__WHAT TO DO__:
Only one stretch of the data below should be repeated: the lines from the line containing "subst hnew'; omega" through the line containing "set p : String", inclusive, exactly as they are.

====== SUPPLIED RECORDS

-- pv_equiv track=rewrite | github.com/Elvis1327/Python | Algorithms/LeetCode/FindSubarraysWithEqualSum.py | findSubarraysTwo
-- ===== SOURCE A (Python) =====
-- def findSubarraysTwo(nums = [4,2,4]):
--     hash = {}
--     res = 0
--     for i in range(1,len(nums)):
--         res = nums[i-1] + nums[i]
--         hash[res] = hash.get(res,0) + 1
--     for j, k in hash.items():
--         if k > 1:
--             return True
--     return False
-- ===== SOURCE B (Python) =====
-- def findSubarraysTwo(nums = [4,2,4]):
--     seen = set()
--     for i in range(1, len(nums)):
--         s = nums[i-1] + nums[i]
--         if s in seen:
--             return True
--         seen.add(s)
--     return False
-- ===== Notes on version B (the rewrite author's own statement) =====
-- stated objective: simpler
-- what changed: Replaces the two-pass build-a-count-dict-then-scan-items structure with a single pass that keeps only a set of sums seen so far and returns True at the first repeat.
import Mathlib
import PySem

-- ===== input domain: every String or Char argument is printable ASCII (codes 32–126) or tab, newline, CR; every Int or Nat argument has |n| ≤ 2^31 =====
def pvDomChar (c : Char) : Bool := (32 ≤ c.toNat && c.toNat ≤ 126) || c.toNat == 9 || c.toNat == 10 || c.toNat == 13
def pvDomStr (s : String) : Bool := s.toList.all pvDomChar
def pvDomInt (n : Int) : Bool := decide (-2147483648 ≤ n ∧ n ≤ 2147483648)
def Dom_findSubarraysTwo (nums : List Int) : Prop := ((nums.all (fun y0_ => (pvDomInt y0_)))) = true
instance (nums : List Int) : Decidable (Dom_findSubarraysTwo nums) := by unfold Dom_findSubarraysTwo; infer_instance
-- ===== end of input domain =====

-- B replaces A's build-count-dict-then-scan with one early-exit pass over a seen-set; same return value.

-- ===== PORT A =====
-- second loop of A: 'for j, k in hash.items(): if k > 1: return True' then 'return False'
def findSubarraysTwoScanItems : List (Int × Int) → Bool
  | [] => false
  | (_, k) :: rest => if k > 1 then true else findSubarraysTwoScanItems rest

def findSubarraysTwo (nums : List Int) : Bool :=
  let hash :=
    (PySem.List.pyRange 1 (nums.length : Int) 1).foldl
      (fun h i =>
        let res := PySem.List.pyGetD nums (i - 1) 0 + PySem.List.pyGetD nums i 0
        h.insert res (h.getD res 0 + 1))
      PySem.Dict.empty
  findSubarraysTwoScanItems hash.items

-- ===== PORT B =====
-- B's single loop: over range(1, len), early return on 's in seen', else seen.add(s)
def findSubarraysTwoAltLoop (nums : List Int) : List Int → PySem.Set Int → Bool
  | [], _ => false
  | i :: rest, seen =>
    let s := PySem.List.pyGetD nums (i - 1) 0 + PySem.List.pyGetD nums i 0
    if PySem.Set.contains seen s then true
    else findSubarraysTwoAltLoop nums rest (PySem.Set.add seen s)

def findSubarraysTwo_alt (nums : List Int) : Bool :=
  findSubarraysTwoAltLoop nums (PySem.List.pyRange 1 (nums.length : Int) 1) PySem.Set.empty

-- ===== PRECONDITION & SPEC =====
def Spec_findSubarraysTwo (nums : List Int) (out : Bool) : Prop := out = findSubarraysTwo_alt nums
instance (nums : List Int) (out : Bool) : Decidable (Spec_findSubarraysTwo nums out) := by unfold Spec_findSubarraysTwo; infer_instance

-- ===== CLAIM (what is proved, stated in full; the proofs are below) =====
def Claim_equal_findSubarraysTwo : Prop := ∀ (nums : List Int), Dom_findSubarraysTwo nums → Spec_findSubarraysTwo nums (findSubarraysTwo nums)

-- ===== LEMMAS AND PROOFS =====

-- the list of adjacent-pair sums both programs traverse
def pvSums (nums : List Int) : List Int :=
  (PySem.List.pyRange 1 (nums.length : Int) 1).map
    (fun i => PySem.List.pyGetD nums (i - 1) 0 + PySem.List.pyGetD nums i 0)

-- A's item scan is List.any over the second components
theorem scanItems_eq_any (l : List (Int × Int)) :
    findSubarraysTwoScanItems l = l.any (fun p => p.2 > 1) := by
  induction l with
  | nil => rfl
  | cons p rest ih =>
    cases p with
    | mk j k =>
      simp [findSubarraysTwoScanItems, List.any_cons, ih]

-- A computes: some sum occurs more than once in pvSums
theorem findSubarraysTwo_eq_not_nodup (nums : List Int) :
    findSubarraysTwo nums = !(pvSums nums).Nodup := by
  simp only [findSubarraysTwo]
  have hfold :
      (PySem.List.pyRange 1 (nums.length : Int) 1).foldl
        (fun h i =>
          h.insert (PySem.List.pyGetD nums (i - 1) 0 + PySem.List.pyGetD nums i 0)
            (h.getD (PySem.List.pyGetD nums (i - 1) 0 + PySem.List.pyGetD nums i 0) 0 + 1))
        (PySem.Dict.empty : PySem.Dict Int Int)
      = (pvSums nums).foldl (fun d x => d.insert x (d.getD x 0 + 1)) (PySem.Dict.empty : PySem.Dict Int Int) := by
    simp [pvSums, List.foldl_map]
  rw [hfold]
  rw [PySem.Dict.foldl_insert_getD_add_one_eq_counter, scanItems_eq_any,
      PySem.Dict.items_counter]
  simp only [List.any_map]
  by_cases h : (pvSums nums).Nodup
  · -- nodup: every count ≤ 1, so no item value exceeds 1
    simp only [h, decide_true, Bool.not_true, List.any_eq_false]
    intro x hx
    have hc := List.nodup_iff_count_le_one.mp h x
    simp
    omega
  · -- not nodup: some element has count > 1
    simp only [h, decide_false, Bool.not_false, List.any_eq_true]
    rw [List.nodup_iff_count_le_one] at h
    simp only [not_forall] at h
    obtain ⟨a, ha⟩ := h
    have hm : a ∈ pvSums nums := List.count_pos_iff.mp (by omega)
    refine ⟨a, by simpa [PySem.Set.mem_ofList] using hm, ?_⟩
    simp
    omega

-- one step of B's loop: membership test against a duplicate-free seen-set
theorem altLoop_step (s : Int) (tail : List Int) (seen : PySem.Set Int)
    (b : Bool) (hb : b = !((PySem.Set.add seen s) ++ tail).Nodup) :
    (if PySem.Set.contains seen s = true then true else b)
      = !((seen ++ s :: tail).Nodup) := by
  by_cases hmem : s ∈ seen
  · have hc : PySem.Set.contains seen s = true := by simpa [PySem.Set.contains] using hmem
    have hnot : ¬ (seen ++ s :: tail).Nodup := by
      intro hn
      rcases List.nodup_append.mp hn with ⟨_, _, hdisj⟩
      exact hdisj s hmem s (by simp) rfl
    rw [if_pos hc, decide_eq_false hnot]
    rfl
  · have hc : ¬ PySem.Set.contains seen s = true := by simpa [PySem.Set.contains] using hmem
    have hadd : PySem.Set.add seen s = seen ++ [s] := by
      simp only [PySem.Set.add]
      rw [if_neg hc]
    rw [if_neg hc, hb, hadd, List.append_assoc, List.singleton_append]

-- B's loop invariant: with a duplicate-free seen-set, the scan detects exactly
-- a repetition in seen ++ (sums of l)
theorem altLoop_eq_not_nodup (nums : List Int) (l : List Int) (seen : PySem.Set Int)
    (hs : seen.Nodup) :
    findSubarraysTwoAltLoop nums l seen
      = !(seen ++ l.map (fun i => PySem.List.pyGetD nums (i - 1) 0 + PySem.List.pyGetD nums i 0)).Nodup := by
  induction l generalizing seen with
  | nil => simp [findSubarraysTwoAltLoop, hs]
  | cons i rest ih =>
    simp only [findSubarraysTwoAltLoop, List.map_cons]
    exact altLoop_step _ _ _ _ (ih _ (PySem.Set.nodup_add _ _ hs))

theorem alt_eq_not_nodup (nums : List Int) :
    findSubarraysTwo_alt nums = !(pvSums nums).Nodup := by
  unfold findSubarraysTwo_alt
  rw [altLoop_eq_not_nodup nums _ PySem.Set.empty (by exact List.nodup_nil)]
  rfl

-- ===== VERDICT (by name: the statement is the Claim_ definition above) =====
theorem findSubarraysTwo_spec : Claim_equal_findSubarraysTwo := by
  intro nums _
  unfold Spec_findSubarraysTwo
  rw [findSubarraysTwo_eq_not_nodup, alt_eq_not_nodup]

============
====== SUPPLIED RECORDS

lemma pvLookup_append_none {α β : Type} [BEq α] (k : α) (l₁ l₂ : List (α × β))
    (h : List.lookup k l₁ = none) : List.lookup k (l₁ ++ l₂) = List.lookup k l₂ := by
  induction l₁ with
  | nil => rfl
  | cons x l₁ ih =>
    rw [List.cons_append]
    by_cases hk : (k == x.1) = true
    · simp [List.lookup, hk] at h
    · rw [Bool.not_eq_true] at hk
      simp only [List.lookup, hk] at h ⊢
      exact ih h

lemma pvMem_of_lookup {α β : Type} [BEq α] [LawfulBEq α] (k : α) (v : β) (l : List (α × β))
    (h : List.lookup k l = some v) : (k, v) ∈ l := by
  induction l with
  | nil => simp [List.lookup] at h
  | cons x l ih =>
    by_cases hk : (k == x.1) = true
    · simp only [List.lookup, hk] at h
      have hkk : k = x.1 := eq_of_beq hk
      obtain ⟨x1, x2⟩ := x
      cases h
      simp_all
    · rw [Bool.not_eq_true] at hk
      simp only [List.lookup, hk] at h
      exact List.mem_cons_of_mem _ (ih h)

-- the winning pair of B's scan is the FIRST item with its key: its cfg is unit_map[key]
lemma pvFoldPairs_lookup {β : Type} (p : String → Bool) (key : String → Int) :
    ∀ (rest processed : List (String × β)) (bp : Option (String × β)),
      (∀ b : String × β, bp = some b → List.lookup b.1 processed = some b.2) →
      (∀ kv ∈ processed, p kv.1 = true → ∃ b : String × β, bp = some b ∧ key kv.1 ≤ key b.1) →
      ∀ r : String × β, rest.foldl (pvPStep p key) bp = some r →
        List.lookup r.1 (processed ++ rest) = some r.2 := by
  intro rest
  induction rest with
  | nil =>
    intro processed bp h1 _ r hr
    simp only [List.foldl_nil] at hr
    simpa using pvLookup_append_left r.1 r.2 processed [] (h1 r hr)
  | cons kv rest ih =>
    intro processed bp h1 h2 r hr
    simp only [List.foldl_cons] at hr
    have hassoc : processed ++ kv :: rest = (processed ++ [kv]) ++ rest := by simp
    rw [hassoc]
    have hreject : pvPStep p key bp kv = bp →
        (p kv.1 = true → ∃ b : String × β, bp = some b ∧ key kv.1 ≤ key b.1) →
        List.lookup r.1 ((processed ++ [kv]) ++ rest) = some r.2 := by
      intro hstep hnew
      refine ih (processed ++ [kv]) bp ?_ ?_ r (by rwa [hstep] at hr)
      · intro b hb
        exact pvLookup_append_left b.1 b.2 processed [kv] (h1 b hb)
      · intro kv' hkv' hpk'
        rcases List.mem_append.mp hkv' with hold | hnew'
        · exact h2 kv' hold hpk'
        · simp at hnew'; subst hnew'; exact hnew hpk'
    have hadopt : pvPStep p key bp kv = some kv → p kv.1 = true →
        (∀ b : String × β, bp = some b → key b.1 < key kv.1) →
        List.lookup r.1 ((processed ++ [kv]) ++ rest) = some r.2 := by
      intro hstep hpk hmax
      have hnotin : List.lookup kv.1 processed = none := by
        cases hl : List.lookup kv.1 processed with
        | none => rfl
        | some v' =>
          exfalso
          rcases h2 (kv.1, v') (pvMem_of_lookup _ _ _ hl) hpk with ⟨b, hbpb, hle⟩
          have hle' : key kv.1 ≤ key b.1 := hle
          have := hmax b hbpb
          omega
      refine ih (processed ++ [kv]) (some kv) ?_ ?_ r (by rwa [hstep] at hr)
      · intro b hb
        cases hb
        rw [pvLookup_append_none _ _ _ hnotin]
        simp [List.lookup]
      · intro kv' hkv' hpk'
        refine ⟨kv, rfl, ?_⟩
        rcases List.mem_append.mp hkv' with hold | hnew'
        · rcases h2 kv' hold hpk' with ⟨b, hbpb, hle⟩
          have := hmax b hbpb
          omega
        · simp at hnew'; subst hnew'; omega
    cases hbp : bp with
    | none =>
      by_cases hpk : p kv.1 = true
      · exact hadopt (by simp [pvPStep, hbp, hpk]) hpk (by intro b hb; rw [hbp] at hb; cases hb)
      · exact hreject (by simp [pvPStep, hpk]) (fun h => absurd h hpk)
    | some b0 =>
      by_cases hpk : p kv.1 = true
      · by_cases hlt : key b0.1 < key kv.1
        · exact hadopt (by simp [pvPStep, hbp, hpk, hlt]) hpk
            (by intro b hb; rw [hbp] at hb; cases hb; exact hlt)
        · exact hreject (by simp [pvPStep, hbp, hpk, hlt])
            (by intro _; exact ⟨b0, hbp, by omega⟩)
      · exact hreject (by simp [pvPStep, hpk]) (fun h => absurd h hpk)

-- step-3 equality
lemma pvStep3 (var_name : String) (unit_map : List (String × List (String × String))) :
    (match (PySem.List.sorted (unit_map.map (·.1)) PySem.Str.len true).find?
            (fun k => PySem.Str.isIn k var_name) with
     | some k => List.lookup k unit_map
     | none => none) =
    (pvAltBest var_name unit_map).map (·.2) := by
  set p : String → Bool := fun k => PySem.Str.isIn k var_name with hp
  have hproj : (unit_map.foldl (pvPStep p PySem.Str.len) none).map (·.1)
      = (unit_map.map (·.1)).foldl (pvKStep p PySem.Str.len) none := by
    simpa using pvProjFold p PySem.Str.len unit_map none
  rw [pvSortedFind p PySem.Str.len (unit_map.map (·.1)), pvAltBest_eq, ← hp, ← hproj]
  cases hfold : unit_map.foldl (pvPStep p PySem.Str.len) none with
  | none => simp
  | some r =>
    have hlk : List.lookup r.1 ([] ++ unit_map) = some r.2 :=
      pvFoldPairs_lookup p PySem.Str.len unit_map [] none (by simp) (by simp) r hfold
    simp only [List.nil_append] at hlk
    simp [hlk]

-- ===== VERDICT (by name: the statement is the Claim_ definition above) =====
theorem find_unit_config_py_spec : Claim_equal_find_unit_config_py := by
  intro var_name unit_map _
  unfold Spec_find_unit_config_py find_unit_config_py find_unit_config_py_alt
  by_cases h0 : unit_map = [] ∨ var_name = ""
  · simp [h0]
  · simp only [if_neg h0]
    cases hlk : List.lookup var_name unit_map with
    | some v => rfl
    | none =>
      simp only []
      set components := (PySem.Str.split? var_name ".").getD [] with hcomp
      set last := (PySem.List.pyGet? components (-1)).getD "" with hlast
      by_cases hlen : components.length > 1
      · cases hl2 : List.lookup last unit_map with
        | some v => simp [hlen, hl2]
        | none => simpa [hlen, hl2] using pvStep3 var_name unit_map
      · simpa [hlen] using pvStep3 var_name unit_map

============

__SOLUTION__:
        · simp at hnew'; subst hnew'; omega
    cases hbp : bp with
    | none =>
      by_cases hpk : p kv.1 = true
      · exact hadopt (by simp [pvPStep, hbp, hpk]) hpk (by intro b hb; rw [hbp] at hb; cases hb)
      · exact hreject (by simp [pvPStep, hpk]) (fun h => absurd h hpk)
    | some b0 =>
      by_cases hpk : p kv.1 = true
      · by_cases hlt : key b0.1 < key kv.1
        · exact hadopt (by simp [pvPStep, hbp, hpk, hlt]) hpk
            (by intro b hb; rw [hbp] at hb; cases hb; exact hlt)
        · exact hreject (by simp [pvPStep, hbp, hpk, hlt])
            (by intro _; exact ⟨b0, hbp, by omega⟩)
      · exact hreject (by simp [pvPStep, hpk]) (fun h => absurd h hpk)

-- step-3 equality
lemma pvStep3 (var_name : String) (unit_map : List (String × List (String × String))) :
    (match (PySem.List.sorted (unit_map.map (·.1)) PySem.Str.len true).find?
            (fun k => PySem.Str.isIn k var_name) with
     | some k => List.lookup k unit_map
     | none => none) =
    (pvAltBest var_name unit_map).map (·.2) := by
  set p : String → Bool := fun k => PySem.Str.isIn k var_name with hp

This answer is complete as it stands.